There are a number of recent panel cases where the commissioners go to great lengths to explain to the parties the significant legal distinctions between a petition for reconsideration and a petition for removal. There are cases where the panel questions why a petition for reconsideration was filed in the face of an order that clearly did not dispose of the substantive rights of either party. There are cases where the panel suggests that sanctions will be considered if a party does not file the correct type of petition.

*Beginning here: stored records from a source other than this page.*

theorem pvGo_spec (sc pc : List Char) (fuel : Nat) : ∀ (i j : Nat) (memo : PySem.Dict (Nat × Nat) Bool),
    (sc.length - i) + (pc.length - j) < fuel → i ≤ sc.length → j ≤ pc.length → pvInv sc pc memo →
    pvInv sc pc (pvGo sc pc fuel memo i j).1 ∧
      (pvGo sc pc fuel memo i j).2 = pvAMatch (sc.drop i) (pc.drop j) := by
  induction fuel with
  | zero =>
    intro i j memo hn _ _ _
    exact absurd hn (Nat.not_lt_zero _)
  | succ fuel ih =>
    intro i j memo hn hi hj hInv
    cases hm : memo.get? (i, j) with
    | some b =>
      have hstep : pvGo sc pc (fuel + 1) memo i j = (memo, b) := by
        rw [pvGo.eq_def]
        simp only [hm]
      rw [hstep]
      exact ⟨hInv, hInv _ _ b hm⟩
    | none =>
      by_cases hj' : j = pc.length
      · subst hj'
        have hval : pvAMatch (sc.drop i) (pc.drop pc.length) = decide (i = sc.length) := by
          rw [List.drop_length, pvAMatch.eq_def]
          simp [pv_drop_isEmpty sc i hi]
        have hstep : pvGo sc pc (fuel + 1) memo i pc.length
            = (memo.insert (i, pc.length) (decide (i = sc.length)), decide (i = sc.length)) := by
          rw [pvGo.eq_def]
          simp [hm]
        rw [hstep]
        exact ⟨pvInv_insert hInv hval.symm, hval.symm⟩
      · have hjlt : j < pc.length := by omega
        have hdropj : pc.drop j = pc.getD j ' ' :: pc.drop (j + 1) := pv_drop_cons pc j hjlt ' '
        by_cases hst : j + 1 < pc.length ∧ pc.getD (j + 1) ' ' = '*'
        · -- star pair at position j
          have hdropj1 : pc.drop (j + 1) = '*' :: pc.drop (j + 2) := by
            rw [pv_drop_cons pc (j + 1) hst.1 ' ', hst.2]
          have hAM : pvAMatch (sc.drop i) (pc.drop j)
              = (pvAMatch (sc.drop i) (pc.drop (j + 2)) ||
                  (match sc.drop i with
                   | [] => false
                   | a :: s'' => (pc.getD j ' ' == '.' || pc.getD j ' ' == a) && pvAMatch s'' (pc.drop j))) := by
            conv_lhs => rw [hdropj, hdropj1, pvAMatch_star]
            rw [hdropj, hdropj1]
          obtain ⟨I1, E1⟩ := ih i (j + 2) memo (by omega) hi (by omega) hInv
          cases hr1 : (pvGo sc pc fuel memo i (j + 2)).2 with
          | true =>
            have hval : pvAMatch (sc.drop i) (pc.drop j) = true := by
              rw [hAM, ← E1, hr1]
              simp
            have hstep : pvGo sc pc (fuel + 1) memo i j
                = ((pvGo sc pc fuel memo i (j + 2)).1.insert (i, j) true, true) := by
              rw [pvGo.eq_def]
              simp only [hm, if_neg hj', if_pos hst, hr1, if_true]
            rw [hstep]
            exact ⟨pvInv_insert I1 hval.symm, hval.symm⟩
          | false =>
            by_cases hf : (decide (i < sc.length) && (pc.getD j ' ' == sc.getD i ' ' || pc.getD j ' ' == '.')) = true
            · have hf' := hf
              simp only [Bool.and_eq_true, decide_eq_true_eq, Bool.or_eq_true, beq_iff_eq] at hf'
              have hilt : i < sc.length := hf'.1
              have hdropi : sc.drop i = sc.getD i ' ' :: sc.drop (i + 1) := pv_drop_cons sc i hilt ' '
              obtain ⟨I2, E2⟩ := ih (i + 1) j (pvGo sc pc fuel memo i (j + 2)).1 (by omega) (by omega) (by omega) I1
              have hor : (pc.getD j ' ' == '.' || pc.getD j ' ' == sc.getD i ' ') = true := by
                rcases hf'.2 with h | h <;> rw [h] <;> simp
              have hval : pvAMatch (sc.drop i) (pc.drop j)
                  = (pvGo sc pc fuel (pvGo sc pc fuel memo i (j + 2)).1 (i + 1) j).2 := by
                rw [hAM, ← E1, hr1, hdropi]
                simp only [Bool.false_or, hor, Bool.true_and]
                exact E2.symm
              have hstep : pvGo sc pc (fuel + 1) memo i j
                  = ((pvGo sc pc fuel (pvGo sc pc fuel memo i (j + 2)).1 (i + 1) j).1.insert (i, j)
                      (pvGo sc pc fuel (pvGo sc pc fuel memo i (j + 2)).1 (i + 1) j).2,
                     (pvGo sc pc fuel (pvGo sc pc fuel memo i (j + 2)).1 (i + 1) j).2) := by
                rw [pvGo.eq_def]
                simp only [hm, if_neg hj', if_pos hst, hr1, Bool.false_eq_true, if_false, if_pos hf]
              rw [hstep]
              exact ⟨pvInv_insert I2 hval.symm, hval.symm⟩
            · have hval : pvAMatch (sc.drop i) (pc.drop j) = false := by
                rw [hAM, ← E1, hr1]
                simp only [Bool.false_or]
                by_cases hilt : i < sc.length
                · rw [pv_drop_cons sc i hilt ' ']
                  have hor : (pc.getD j ' ' == '.' || pc.getD j ' ' == sc.getD i ' ') = false := by
                    have h2 : ¬ (pc.getD j ' ' == sc.getD i ' ' || pc.getD j ' ' == '.') = true := by
                      intro h
                      exact hf (by rw [h]; simp [hilt])
                    simp only [Bool.or_eq_true, not_or, Bool.not_eq_true] at h2
                    rw [h2.1, h2.2]
                    rfl
                  simp only [hor, Bool.false_and]
                · rw [List.drop_eq_nil_of_le (by omega)]
              have hstep : pvGo sc pc (fuel + 1) memo i j
                  = ((pvGo sc pc fuel memo i (j + 2)).1.insert (i, j) false, false) := by
                rw [pvGo.eq_def]
                simp only [hm, if_neg hj', if_pos hst, hr1, Bool.false_eq_true, if_false, if_neg hf]
              rw [hstep]
              exact ⟨pvInv_insert I1 hval.symm, hval.symm⟩
        · -- no star after position j
          have hhd : (pc.drop (j + 1)).head? ≠ some '*' := by
            by_cases hlen : j + 1 < pc.length
            · rw [pv_drop_cons pc (j + 1) hlen ' ']
              simp only [List.head?_cons, ne_eq, Option.some.injEq]
              intro hc
              exact hst ⟨hlen, hc⟩
            · rw [List.drop_eq_nil_of_le (by omega)]
              simp
          have hAM : pvAMatch (sc.drop i) (pc.drop j)
              = (match sc.drop i with
                 | [] => false
                 | a :: s'' => (pc.getD j ' ' == '.' || pc.getD j ' ' == a) && pvAMatch s'' (pc.drop (j + 1))) := by
            conv_lhs => rw [hdropj, pvAMatch_nostar _ _ _ hhd]
          by_cases hf : (decide (i < sc.length) && (pc.getD j ' ' == sc.getD i ' ' || pc.getD j ' ' == '.')) = true
          · have hf' := hf
            simp only [Bool.and_eq_true, decide_eq_true_eq, Bool.or_eq_true, beq_iff_eq] at hf'
            have hilt : i < sc.length := hf'.1
            have hdropi : sc.drop i = sc.getD i ' ' :: sc.drop (i + 1) := pv_drop_cons sc i hilt ' '
            obtain ⟨I2, E2⟩ := ih (i + 1) (j + 1) memo (by omega) (by omega) (by omega) hInv
            have hor : (pc.getD j ' ' == '.' || pc.getD j ' ' == sc.getD i ' ') = true := by
              rcases hf'.2 with h | h <;> rw [h] <;> simp
            have hval : pvAMatch (sc.drop i) (pc.drop j) = (pvGo sc pc fuel memo (i + 1) (j + 1)).2 := by
              rw [hAM, hdropi]
              simp only [hor, Bool.true_and]
              exact E2.symm
            have hstep : pvGo sc pc (fuel + 1) memo i j
                = ((pvGo sc pc fuel memo (i + 1) (j + 1)).1.insert (i, j) (pvGo sc pc fuel memo (i + 1) (j + 1)).2,
                   (pvGo sc pc fuel memo (i + 1) (j + 1)).2) := by
              rw [pvGo.eq_def]
              simp only [hm, if_neg hj', if_neg hst, if_pos hf]
            rw [hstep]
            exact ⟨pvInv_insert I2 hval.symm, hval.symm⟩
          · have hval : pvAMatch (sc.drop i) (pc.drop j) = false := by
              rw [hAM]
              by_cases hilt : i < sc.length
              · rw [pv_drop_cons sc i hilt ' ']
                have hor : (pc.getD j ' ' == '.' || pc.getD j ' ' == sc.getD i ' ') = false := by
                  have h2 : ¬ (pc.getD j ' ' == sc.getD i ' ' || pc.getD j ' ' == '.') = true := by
                    intro h
                    exact hf (by rw [h]; simp [hilt])
                  simp only [Bool.or_eq_true, not_or, Bool.not_eq_true] at h2
                  rw [h2.1, h2.2]
                  rfl
                simp only [hor, Bool.false_and]
              · rw [List.drop_eq_nil_of_le (by omega)]
            have hstep : pvGo sc pc (fuel + 1) memo i j = (memo.insert (i, j) false, false) := by
              rw [pvGo.eq_def]
              simp only [hm, if_neg hj', if_neg hst, if_neg hf]
            rw [hstep]
            exact ⟨pvInv_insert hInv hval.symm, hval.symm⟩
def loop_count (s : String) : Bool :=
  if (PySem.Str.count s "(" != PySem.Str.count s ")") || !PySem.Str.isIn "(" s || !PySem.Str.isIn ")" s then
    false
  else
    !(((PySem.List.enumerate s.toList 0).foldl pvStepA (-1, [])).2.contains false)

-- one step of A's dedup loop: `if ele[0] not in temp1_list: append to both lists`
-- (ele[0]: entries are always two-element lists, so the index is in range)
def pvStepDedup (p : List String × List (List String)) (ele : List String) : List String × List (List String) :=
  let k := (PySem.List.pyGet? ele 0).getD ""
  if p.1.contains k then p else (p.1 ++ [k], p.2 ++ [ele])

def all_dot_brackets (struct_list : List (List String × String)) : List (List String) :=
  let string_list := struct_list.foldl
    (fun acc struct => acc ++ [[struct.1.foldl (fun s e => s ++ e) "", struct.2]]) []
  let tt := string_list.foldl pvStepDedup ([], [])
  tt.2.foldl
    (fun acc ele => if loop_count ((PySem.List.pyGet? ele 0).getD "") == true then acc ++ [ele] else acc) []

-- ===== PORT B =====

def loop_count_alt (s : String) : Bool :=
  if (PySem.Str.count s "(" != PySem.Str.count s ")") || !PySem.Str.isIn "(" s || !PySem.Str.isIn ")" s then
    false
  else
    -- dot_bracket.replace(')', '(').split('(')  — nonempty literal separator; the
    -- segment strings are only measured with len, so we stay on the List Char side
    (PySem.List.slice (PySem.Chars.splitOn (PySem.Str.replace s ")" "(").toList ['(']) (some 1) (some (-1))).all
      (fun seg => decide (3 ≤ seg.length))

def all_dot_brackets_alt (struct_list : List (List String × String)) : List (List String) :=
  let d : PySem.Dict String String := struct_list.foldl
    (fun d struct => d.setdefault (PySem.Str.join "" struct.1) struct.2) PySem.Dict.empty
  (d.items.filter (fun kv => loop_count_alt kv.1)).map (fun kv => [kv.1, kv.2])

-- ===== PRECONDITION & SPEC =====

def Spec_all_dot_brackets (struct_list : List (List String × String)) (out : List (List String)) : Prop := out = all_dot_brackets_alt struct_list
instance (struct_list : List (List String × String)) (out : List (List String)) : Decidable (Spec_all_dot_brackets struct_list out) := by unfold Spec_all_dot_brackets; infer_instance

-- ===== CLAIM (what is proved, stated in full; the proofs are below) =====
def Claim_equal_all_dot_brackets : Prop := ∀ (struct_list : List (List String × String)), Dom_all_dot_brackets struct_list → Spec_all_dot_brackets struct_list (all_dot_brackets struct_list)

-- ===== LEMMAS AND PROOFS =====

-- ')'→'(' rewriting, one character
def pvRepl (c : Char) : Char := if c = ')' then '(' else c

-- segments between '(' markers (structural form of split-on-'(')
def pvSegs : List Char → List Char → List (List Char)
  | [], cur => [cur.reverse]
  | c :: t, cur => if c = '(' then cur.reverse :: pvSegs t [] else pvSegs t (c :: cur)

-- segments between brackets of the ORIGINAL string
def pvS : List Char → List Char → List (List Char)
  | [], cur => [cur.reverse]
  | c :: t, cur => if pvIsB c then cur.reverse :: pvS t [] else pvS t (c :: cur)

-- A's scan, before/after the first bracket, in structural form
def pvPhase2 : List Char → Int → Int → Bool
  | [], _, _ => true
  | c :: t, i, start =>
    if pvIsB c then (!(decide (i - start < 4) && decide (0 < i - start))) && pvPhase2 t (i + 1) i
    else pvPhase2 t (i + 1) start

def pvPhase1 : List Char → Int → Bool
  | [], _ => true
  | c :: t, i => if pvIsB c then pvPhase2 t (i + 1) i else pvPhase1 t (i + 1)

theorem pvReplace_go (cs : List Char) : ∀ (fuel : Nat) (acc : List Char), cs.length ≤ fuel →
    PySem.Chars.replace.go [')'] ['('] fuel cs acc = acc.reverse ++ cs.map pvRepl := by
  induction cs with
  | nil => intro fuel acc _; cases fuel <;> simp [PySem.Chars.replace.go]
  | cons c t ih =>
    intro fuel acc h
    cases fuel with
    | zero => simp at h
    | succ f =>
      by_cases hc : c = ')'
      · subst hc
        show PySem.Chars.replace.go [')'] ['('] f (List.drop 1 (')'::t)) ('(' :: acc) = _
        rw [List.drop_one, List.tail_cons, ih f _ (by simpa using h)]
        simp [pvRepl]
      · have hpre : ([')'].isPrefixOf (c :: t)) = false := by
          rw [List.isPrefixOf]; simp [beq_eq_false_iff_ne, Ne.symm hc]
        rw [PySem.Chars.replace.go, if_neg (by simp [hpre]), ih f _ (by simpa using h)]
        simp [pvRepl, hc]

theorem pvReplace_eq (cs : List Char) :
    PySem.Chars.replace cs [')'] ['('] = cs.map pvRepl := by
  rw [PySem.Chars.replace, if_neg (by simp)]
  exact pvReplace_go cs cs.length [] (le_refl _)

theorem pvSplit_go (cs : List Char) : ∀ (fuel : Nat) (cur : List Char) (acc : List (List Char)),
    cs.length ≤ fuel →
    PySem.Chars.splitOn.go ['('] fuel cs cur acc = acc.reverse ++ pvSegs cs cur := by
  induction cs with
  | nil => intro fuel cur acc _; cases fuel <;> simp [PySem.Chars.splitOn.go, pvSegs]
  | cons c t ih =>
    intro fuel cur acc h
    cases fuel with
    | zero => simp at h
    | succ f =>
      by_cases hc : c = '('
      · subst hc
        have hpre : (['('].isPrefixOf ('(' :: t)) = true := by
          rw [List.isPrefixOf]; simp
        rw [PySem.Chars.splitOn.go, if_pos (by simp [hpre]),
          show List.drop ['('].length ('('::t) = t from rfl,
          ih f _ _ (by simpa using h)]
        simp [pvSegs]
      · have hpre : (['('].isPrefixOf (c :: t)) = false := by
          rw [List.isPrefixOf]; simp [beq_eq_false_iff_ne, Ne.symm hc]
        rw [PySem.Chars.splitOn.go, if_neg (by simp [hpre]), ih f _ _ (by simpa using h)]
        simp [pvSegs, hc]

theorem pvSplit_eq (cs : List Char) :
    PySem.Chars.splitOn cs ['('] = pvSegs cs [] := by
  rw [PySem.Chars.splitOn, pvSplit_go cs (cs.length + 1) [] [] (by omega)]
  simp

theorem pvSegs_map_repl (cs : List Char) : ∀ cur, pvSegs (cs.map pvRepl) cur = pvS cs cur := by
  induction cs with
  | nil => intro cur; simp [pvSegs, pvS]
  | cons c t ih =>
    intro cur
    by_cases hb : pvIsB c = true
    · have : pvRepl c = '(' := by
        rcases (by simpa [pvIsB] using hb : c = '(' ∨ c = ')') with h | h <;> simp [pvRepl, h]
      simp [pvSegs, pvS, this, hb, ih]
    · have h1 : pvRepl c = c := by
        simp [pvIsB] at hb; simp [pvRepl, hb.2]
      have h2 : ¬ c = '(' := by simp [pvIsB] at hb; exact hb.1
      simp [pvSegs, pvS, h1, h2, hb, ih]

The fundamental problem is that the two remedies serve completely different purposes. The petition for reconsideration asks that the commissioners review a determination that finally decides a substantive right of a party. The thresholds for review are set forth in Labor Code section 5903 and, unlike a petition for removal, petitioner does not have to explain why the order or decision results in substantial prejudice or irreparable harm. Accordingly, a petition for reconsideration that discusses substantial prejudice or irreparable harm is pointless as is a petition for removal that does not.

In conclusion, parties should know the difference between final and interlocutory orders. Parties should not plead these remedies in the alternative simply because they refuse or are incapable of analyzing the issues involved. Parties would be well advised going forward that the filing of an incorrect petition may not just result in the dismissal of the respective petition, but may also subject the petitioning party to sanctions.